G2P-transliteration improvement scripts

This page provides the reproducibles for our papers on improving grapheme-to-phoneme conversion (G2P) and machine transliteration with supplemental transcriptions and transliterations. In particular, by reproducibles we mean scripts and instructions for reproducing the experimental results given the same data sets. You can grab the first (ACL 2011) paper here and the second (NAACL 2012) paper here.

The scripts

The scripts for the first paper are available in this tarball, while the ones for the second paper can be found here. For both of them, you will need to read the README in the base directory first. It contains details on what software versions, etc. are needed/expected and also lays out how the files are organized and what is included. Note that what is provided is almost entirely scripts; we can’t provide any corpora due to their respective licenses. As well, we don’t include any of the external programs that we use. The README lists all such programs and also provides information as to where you can get them.

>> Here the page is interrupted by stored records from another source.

-- the inner j-loop of A fills row i with pvE i values and leaves other rows alone
theorem A_inner (La Lb : List Char) (n m i : Nat) (_hn : La.length = n) (_hm : Lb.length = m)
    (hi : i < n + 1) :
    ∀ (t s : Nat) (tbl : List (List Int)), s + t = m + 1 →
      tbl.length = n + 1 → (∀ k, k < n + 1 → (tbl.getD k []).length = m + 1) →
      (∀ j, j < s → pvGetCell tbl i j = pvE La Lb i j) →
      (∀ j, j < m + 1 → i ≠ 0 → pvGetCell tbl (i-1) j = pvE La Lb (i-1) j) →
      (let res := (List.range' s t).foldl (pvInner La Lb i) tbl
       res.length = n + 1 ∧ (∀ k, k < n + 1 → (res.getD k []).length = m + 1) ∧
       (∀ k, k ≠ i → res.getD k [] = tbl.getD k []) ∧
       (∀ j, j < s + t → pvGetCell res i j = pvE La Lb i j)) := by
  intro t
  induction t with
  | zero =>
    intro s tbl hst h1 h2 hrow _
    refine ⟨h1, h2, fun k _ => rfl, ?_⟩
    intro j hj
    exact hrow j (by omega)
  | succ t ih =>
    intro s tbl hst h1 h2 hrow hprev
    rw [List.range'_succ, List.foldl_cons]
    -- the value written at position (i, s)
    have hshape := fun v => pvSetCell_shape tbl i s v n m h1 h2
    have hrows : ∀ v k, k ≠ i → (pvSetCell tbl i s v).getD k [] = tbl.getD k [] := by
      intro v k hk
      rw [pvSetCell, getD_set_ne _ _ _ _ hk]
    have hcell : ∀ v j, j < s → pvGetCell (pvSetCell tbl i s v) i j = pvGetCell tbl i j := by
      intro v j hj
      rw [pvGetCell, pvSetCell, getD_set_self _ _ _ (by omega),
          getD_int_set_ne _ _ _ _ (by omega)]
      rfl
    have hcellnew : ∀ v, pvGetCell (pvSetCell tbl i s v) i s = v := by
      intro v
      rw [pvGetCell, pvSetCell, getD_set_self _ _ _ (by omega),
          getD_int_set_self _ _ _ (by rw [h2 i hi]; omega)]
    have hval : ∃ v, pvInner La Lb i tbl s = pvSetCell tbl i s v ∧ v = pvE La Lb i s := by
      rcases Nat.eq_zero_or_pos i with hi0 | hi0
      · subst hi0
        exact ⟨(s : Int), by simp [pvInner], by rw [pvE_zero]⟩
      · obtain ⟨i', rfl⟩ : ∃ i', i = i' + 1 := ⟨i - 1, by omega⟩
        rcases Nat.eq_zero_or_pos s with hs0 | hs0
        · subst hs0
          exact ⟨0, by simp [pvInner], by rw [pvE_succ_zero]⟩
        · obtain ⟨s', rfl⟩ : ∃ s', s = s' + 1 := ⟨s - 1, by omega⟩
          have hp1 : pvGetCell tbl i' s' = pvE La Lb i' s' := hprev s' (by omega) (by omega)
          have hp2 : pvGetCell tbl i' (s'+1) = pvE La Lb i' (s'+1) := hprev (s'+1) (by omega) (by omega)
          have hc : pvGetCell tbl (i'+1) s' = pvE La Lb (i'+1) s' := hrow s' (by omega)
          by_cases hch : La.getD i' ' ' = Lb.getD s' ' '
          · refine ⟨pvGetCell tbl i' s', ?_, ?_⟩
            · simp only [pvInner, if_neg (by omega : ¬ i' + 1 = 0), if_neg (by omega : ¬ s' + 1 = 0),
                Nat.add_sub_cancel, if_pos hch]
            · rw [hp1, pvE_succ_succ, if_pos hch]
          · refine ⟨min (min (pvGetCell tbl i' (s'+1)) (pvGetCell tbl (i'+1) s'))
                (pvGetCell tbl i' s') + 1, ?_, ?_⟩
            · simp only [pvInner, if_neg (by omega : ¬ i' + 1 = 0), if_neg (by omega : ¬ s' + 1 = 0),
                Nat.add_sub_cancel, if_neg hch]
            · rw [hp1, hp2, hc, pvE_succ_succ, if_neg hch]
    obtain ⟨v, heq, hv⟩ := hval
    rw [heq]
    have hres := ih (s+1) (pvSetCell tbl i s v) (by omega) (hshape v).1 (hshape v).2
      (by
        intro j hj
        rcases Nat.lt_or_ge j s with hj' | hj'
        · rw [hcell v j hj']; exact hrow j hj'
        · have : j = s := by omega
          subst this
          rw [hcellnew v, hv])
      (by
        intro j hj hne
        rw [pvGetCell, hrows v (i-1) (by omega)]
        exact hprev j hj hne)
    refine ⟨hres.1, hres.2.1, ?_, by intro j hj; exact hres.2.2.2 j (by omega)⟩
    intro k hk
    rw [hres.2.2.1 k hk, hrows v k hk]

Using the scripts in your work

If you use the code (or the ideas in the paper), note that I do discourage direct use of the provided code; it’s meant primarily for educational purposes and is, in general, a mess and likely riddled with gross inefficiencies. If the code or ideas go into academic research, please cite the ACL 2011 paper or the NAACL 2012 paper as relevant (BiBTeX here and here):

Aditya Bhargava and Grzegorz Kondrak. 2011. How do you pronounce your name? Improving G2P with transliterations. In Proceedings of the 49th Annual Meeting of the Association for Computational Linguistics: Human Language Technologies, pages 399–408, Portland, USA. Association for Computational Linguistics.

Aditya Bhargava and Grzegorz Kondrak. 2012. Leveraging supplemental representations for sequential transduction. In Human Language Technologies: The 2012 Conference of the North American Chapter of the Association for Computational Linguistics, pages 396–406, Montréal, Canada. Association for Computational Linguistics.